X-ray diffraction experiments involve measuring the scatter of x-rays from atoms in a crystal. Since the atoms in a crystal are ordered in periodically repeating arrangements, the reflected x-rays form regular patterns that can be traced back to the arrangement of the atoms in the crystal, allowing the molecular structure to be determined.
“The dilemma of conventional x-ray protein crystallography, however, is that the x-ray intensities required for a precise structure determination also cause severe radiation damage to the protein molecules,” explains Ago.
The XFEL at the SPring-8 facility offers a solution. The ultra-intense, femtosecond x-ray pulses generated by the XFEL are so short that they do not interact with proteins long enough to cause structural changes. Although the individual interactions are weak, if the crystals are thick enough, the pulses have sufficient cumulative interaction to give clear x-ray diffraction patterns and resolve the details of even highly complex molecules.
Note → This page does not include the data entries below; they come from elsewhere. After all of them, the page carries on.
-- pv_equiv track=rewrite | github.com/gnragazzi/project_euler | problema_32/p.py | listarPosiblesMultiplicadoreDeMultiplicando
-- ===== SOURCE A (Python) =====
-- digitosDecimales = [x for x in range(1,10)]
--
-- valorMaximo = 10000
--
-- def listarPosiblesMultiplicadoreDeMultiplicando(x):
--     limiteSuperior = valorMaximo // obtenerNumeroDeLista(x)
--     aux = digitosDecimales[:]
--     for digito in x:
--         aux.remove(digito)
--     if len(x) == 1:
--         return [[x,y,z,w] for x in aux for y in aux for z in aux for w in aux if x != y and x!=z and x!=w and y!=z and y!=w and z!=w and (x*1000 + y*100 + z* 10 + w) <= limiteSuperior ]
--     elif  len(x) == 2:
--         return [[x,y,z] for x in aux for y in aux for z in aux if x != y and x!=z and y!=z and (x*100 + y*10 + z) <= limiteSuperior]
--     else:
--        raise ValueError('Wrong Multiplicand number of digits')
--
-- def obtenerNumeroDeLista(x):
--     res = 0
--     for i in range(len(x)):
--         res = res + x[i] * (10**(len(x)-1-i))
--     return res
-- ===== SOURCE B (Python) =====
-- digitosDecimales = [x for x in range(1, 10)]
--
-- valorMaximo = 10000
--
--
-- def _valor(digitos):
--     # decimal value of a digit list, by Horner's rule
--     v = 0
--     for d in digitos:
--         v = v * 10 + d
--     return v
--
--
-- def _selections(pool):
--     # pairs (element, pool without that element), in pool order
--     if not pool:
--         return []
--     head, tail = pool[0], pool[1:]
--     return [(head, tail)] + [(d, [head] + rest) for d, rest in _selections(tail)]
--
--
-- def _perms(pool, n):
--     # all length-n arrangements of pool's elements, in lexicographic pool order
--     if n == 0:
--         return [[]]
--     return [[d] + rest for d, sub in _selections(pool) for rest in _perms(sub, n - 1)]
--
--
-- def listarPosiblesMultiplicadoreDeMultiplicando(x):
--     limiteSuperior = valorMaximo // _valor(x)
--     if len(x) not in (1, 2) or len(set(x)) != len(x) \
--             or any(d not in digitosDecimales for d in x):
--         raise ValueError('Wrong Multiplicand number of digits')
--     aux = [d for d in digitosDecimales if d not in x]
--     n = 5 - len(x)
--     return [p for p in _perms(aux, n) if _valor(p) <= limiteSuperior]
-- ===== Notes on version B (the rewrite author's own statement) =====
-- stated objective: simpler
-- what changed: B replaces the two hardcoded branches of 4-fold/3-fold nested loops with an all-distinct filter by one parameterized pass that generates only distinct tuples via a recursive permutations helper, and computes the list's numeric value by a Horner fold instead of positional powers.
import Mathlib
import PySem

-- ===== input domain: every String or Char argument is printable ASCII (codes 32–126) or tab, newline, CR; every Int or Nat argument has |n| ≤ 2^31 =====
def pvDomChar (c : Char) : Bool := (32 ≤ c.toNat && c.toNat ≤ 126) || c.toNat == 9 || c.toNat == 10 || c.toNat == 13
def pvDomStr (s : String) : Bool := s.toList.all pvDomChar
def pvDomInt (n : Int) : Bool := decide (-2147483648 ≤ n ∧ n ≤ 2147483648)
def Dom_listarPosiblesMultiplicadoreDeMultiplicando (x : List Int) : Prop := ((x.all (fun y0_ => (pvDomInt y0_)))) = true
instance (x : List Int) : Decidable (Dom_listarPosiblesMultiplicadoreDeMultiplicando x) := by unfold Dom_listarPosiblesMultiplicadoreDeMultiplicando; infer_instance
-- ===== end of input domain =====

-- B: one parameterized pass over recursive distinct permutations instead of two hardcoded
-- branches of nested loops with an all-distinct filter; Horner fold for the numeric value.


-- ===== PORT A =====
def digitosDecimales : List Int := [1, 2, 3, 4, 5, 6, 7, 8, 9]

def valorMaximo : Int := 10000

def obtenerNumeroDeLista (x : List Int) : Int :=
  (List.range x.length).foldl
    (fun (res : Int) (i : Nat) => res + ((PySem.List.pyGet? x (i : Int)).getD 0) * (10 : Int) ^ (x.length - 1 - i)) 0

-- a failing remove raises ValueError in Python; the port keeps the list (excluded by Pre_)
def listarPosiblesMultiplicadoreDeMultiplicando (x : List Int) : List (List Int) :=
  let limiteSuperior := PySem.Int.floordiv valorMaximo (obtenerNumeroDeLista x)
  let aux := x.foldl (fun acc digito => (PySem.List.remove? acc digito).getD acc) digitosDecimales
  if x.length = 1 then
    aux.flatMap fun a => aux.flatMap fun b => aux.flatMap fun c => aux.flatMap fun d =>
      if a ≠ b ∧ a ≠ c ∧ a ≠ d ∧ b ≠ c ∧ b ≠ d ∧ c ≠ d ∧
          a * 1000 + b * 100 + c * 10 + d ≤ limiteSuperior then [[a, b, c, d]] else []
  else if x.length = 2 then
    aux.flatMap fun a => aux.flatMap fun b => aux.flatMap fun c =>
      if a ≠ b ∧ a ≠ c ∧ b ≠ c ∧ a * 100 + b * 10 + c ≤ limiteSuperior then [[a, b, c]] else []
  else []  -- raise ValueError (excluded by Pre_)

-- ===== PORT B =====
def pvValor (digitos : List Int) : Int :=
  digitos.foldl (fun v d => v * 10 + d) 0

def pvSelections : List Int → List (Int × List Int)
  | [] => []
  | head :: tail => (head, tail) :: (pvSelections tail).map (fun p => (p.1, head :: p.2))

def pvPerms : List Int → Nat → List (List Int)
  | _, 0 => [[]]
  | pool, n + 1 =>
    (pvSelections pool).flatMap fun p => (pvPerms p.2 n).map (fun rest => p.1 :: rest)

def listarPosiblesMultiplicadoreDeMultiplicando_alt (x : List Int) : List (List Int) :=
  let limiteSuperior := PySem.Int.floordiv valorMaximo (pvValor x)
  if ¬ (x.length = 1 ∨ x.length = 2) ∨ (PySem.Set.ofList x).length ≠ x.length ∨
      x.any (fun d => !digitosDecimales.contains d) then []  -- raise ValueError
  else
    let aux := digitosDecimales.filter (fun d => !x.contains d)
    let n := 5 - x.length
    (pvPerms aux n).filter (fun p => decide (pvValor p ≤ limiteSuperior))

-- ===== PRECONDITION & SPEC =====
-- A returns normally iff x has 1 or 2 entries, all distinct digits in 1..9 (otherwise
-- list.remove or the length check raises ValueError, or // raises ZeroDivisionError).
def Pre_listarPosiblesMultiplicadoreDeMultiplicando (x : List Int) : Prop :=
  (x.length = 1 ∨ x.length = 2) ∧ x.Nodup ∧ ∀ d ∈ x, 1 ≤ d ∧ d ≤ 9
instance (x : List Int) : Decidable (Pre_listarPosiblesMultiplicadoreDeMultiplicando x) := by unfold Pre_listarPosiblesMultiplicadoreDeMultiplicando; infer_instance

def pvWitness_listarPosiblesMultiplicadoreDeMultiplicando : List Int := [1]

def Spec_listarPosiblesMultiplicadoreDeMultiplicando (x : List Int) (out : List (List Int)) : Prop := out = listarPosiblesMultiplicadoreDeMultiplicando_alt x
instance (x : List Int) (out : List (List Int)) : Decidable (Spec_listarPosiblesMultiplicadoreDeMultiplicando x out) := by unfold Spec_listarPosiblesMultiplicadoreDeMultiplicando; infer_instance

-- ===== CLAIM (what is proved, stated in full; the proofs are below) =====
def Claim_equal_listarPosiblesMultiplicadoreDeMultiplicando : Prop := ∀ (x : List Int), Dom_listarPosiblesMultiplicadoreDeMultiplicando x → Pre_listarPosiblesMultiplicadoreDeMultiplicando x → Spec_listarPosiblesMultiplicadoreDeMultiplicando x (listarPosiblesMultiplicadoreDeMultiplicando x)

-- ===== LEMMAS AND PROOFS =====
set_option maxHeartbeats 2000000
set_option maxRecDepth 20000

def pvChk1 : Bool := (List.range 9).all fun i =>
  listarPosiblesMultiplicadoreDeMultiplicando [(i : Int) + 1] ==
    listarPosiblesMultiplicadoreDeMultiplicando_alt [(i : Int) + 1]

def pvChk2 : Bool := (List.range 9).all fun i => (List.range 9).all fun j =>
  (i == j) ||
    (listarPosiblesMultiplicadoreDeMultiplicando [(i : Int) + 1, (j : Int) + 1] ==
      listarPosiblesMultiplicadoreDeMultiplicando_alt [(i : Int) + 1, (j : Int) + 1])

theorem pvChk1_true : pvChk1 = true := by decide

theorem pvChk2_true : pvChk2 = true := by decide

theorem pv_case1 (a : Int) (h1 : 1 ≤ a) (h2 : a ≤ 9) :
    listarPosiblesMultiplicadoreDeMultiplicando [a] =
      listarPosiblesMultiplicadoreDeMultiplicando_alt [a] := by
  have hi : a.toNat - 1 < 9 := by omega
  have h := List.all_eq_true.mp pvChk1_true (a.toNat - 1) (List.mem_range.mpr hi)
  have ha : ((a.toNat - 1 : Nat) : Int) + 1 = a := by omega
  rw [ha] at h
  exact eq_of_beq h

theorem pv_case2 (a b : Int) (h1 : 1 ≤ a) (h2 : a ≤ 9) (h3 : 1 ≤ b) (h4 : b ≤ 9)
    (hne : a ≠ b) :
    listarPosiblesMultiplicadoreDeMultiplicando [a, b] =
      listarPosiblesMultiplicadoreDeMultiplicando_alt [a, b] := by
  have hi : a.toNat - 1 < 9 := by omega
  have hj : b.toNat - 1 < 9 := by omega
  have h := List.all_eq_true.mp
    (List.all_eq_true.mp pvChk2_true (a.toNat - 1) (List.mem_range.mpr hi))
    (b.toNat - 1) (List.mem_range.mpr hj)
  have ha : ((a.toNat - 1 : Nat) : Int) + 1 = a := by omega
  have hb : ((b.toNat - 1 : Nat) : Int) + 1 = b := by omega
  rw [ha, hb] at h
  rcases Bool.or_eq_true_iff.mp h with h' | h'
  · exfalso; apply hne; have : a.toNat - 1 = b.toNat - 1 := by simpa using h'
    omega
  · exact eq_of_beq h'

-- ===== VERDICT (by name: the statement is the Claim_ definition above) =====
theorem listarPosiblesMultiplicadoreDeMultiplicando_spec : Claim_equal_listarPosiblesMultiplicadoreDeMultiplicando := by
  intro x _ hpre
  obtain ⟨hlen, hnd, hrange⟩ := hpre
  unfold Spec_listarPosiblesMultiplicadoreDeMultiplicando
  match x, hlen with
  | [a], _ =>
    have := hrange a (by simp)
    exact pv_case1 a this.1 this.2
  | [a, b], _ =>
    have ha := hrange a (by simp)
    have hb := hrange b (by simp)
    have hne : a ≠ b := by simp at hnd; exact hnd
    exact pv_case2 a b ha.1 ha.2 hb.1 hb.2 hne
To avoid damage from successive pulses hitting the same spot in the crystal, the x-ray spot size is made very small and successive measurements are taken at different locations in the crystal. Averaging the x-ray patterns obtained from various locations then allows the optimized crystal structure to be determined.
As an example, the researchers successfully studied the oxygen reaction center in the bovine enzyme cytochrome c oxidase, which is particularly susceptible to radiation damage and had therefore defied previous attempts at precise structural characterization.
In future, this method could be employed for the study of a number of important molecules, particularly in biology, says Ago. “Our system is very useful for studying the catalytic function of enzymes and proteins. Famous examples include the proteins involved in photosynthesis, and we would like to study the exact mechanism behind their amazingly efficient light-harvesting ability.”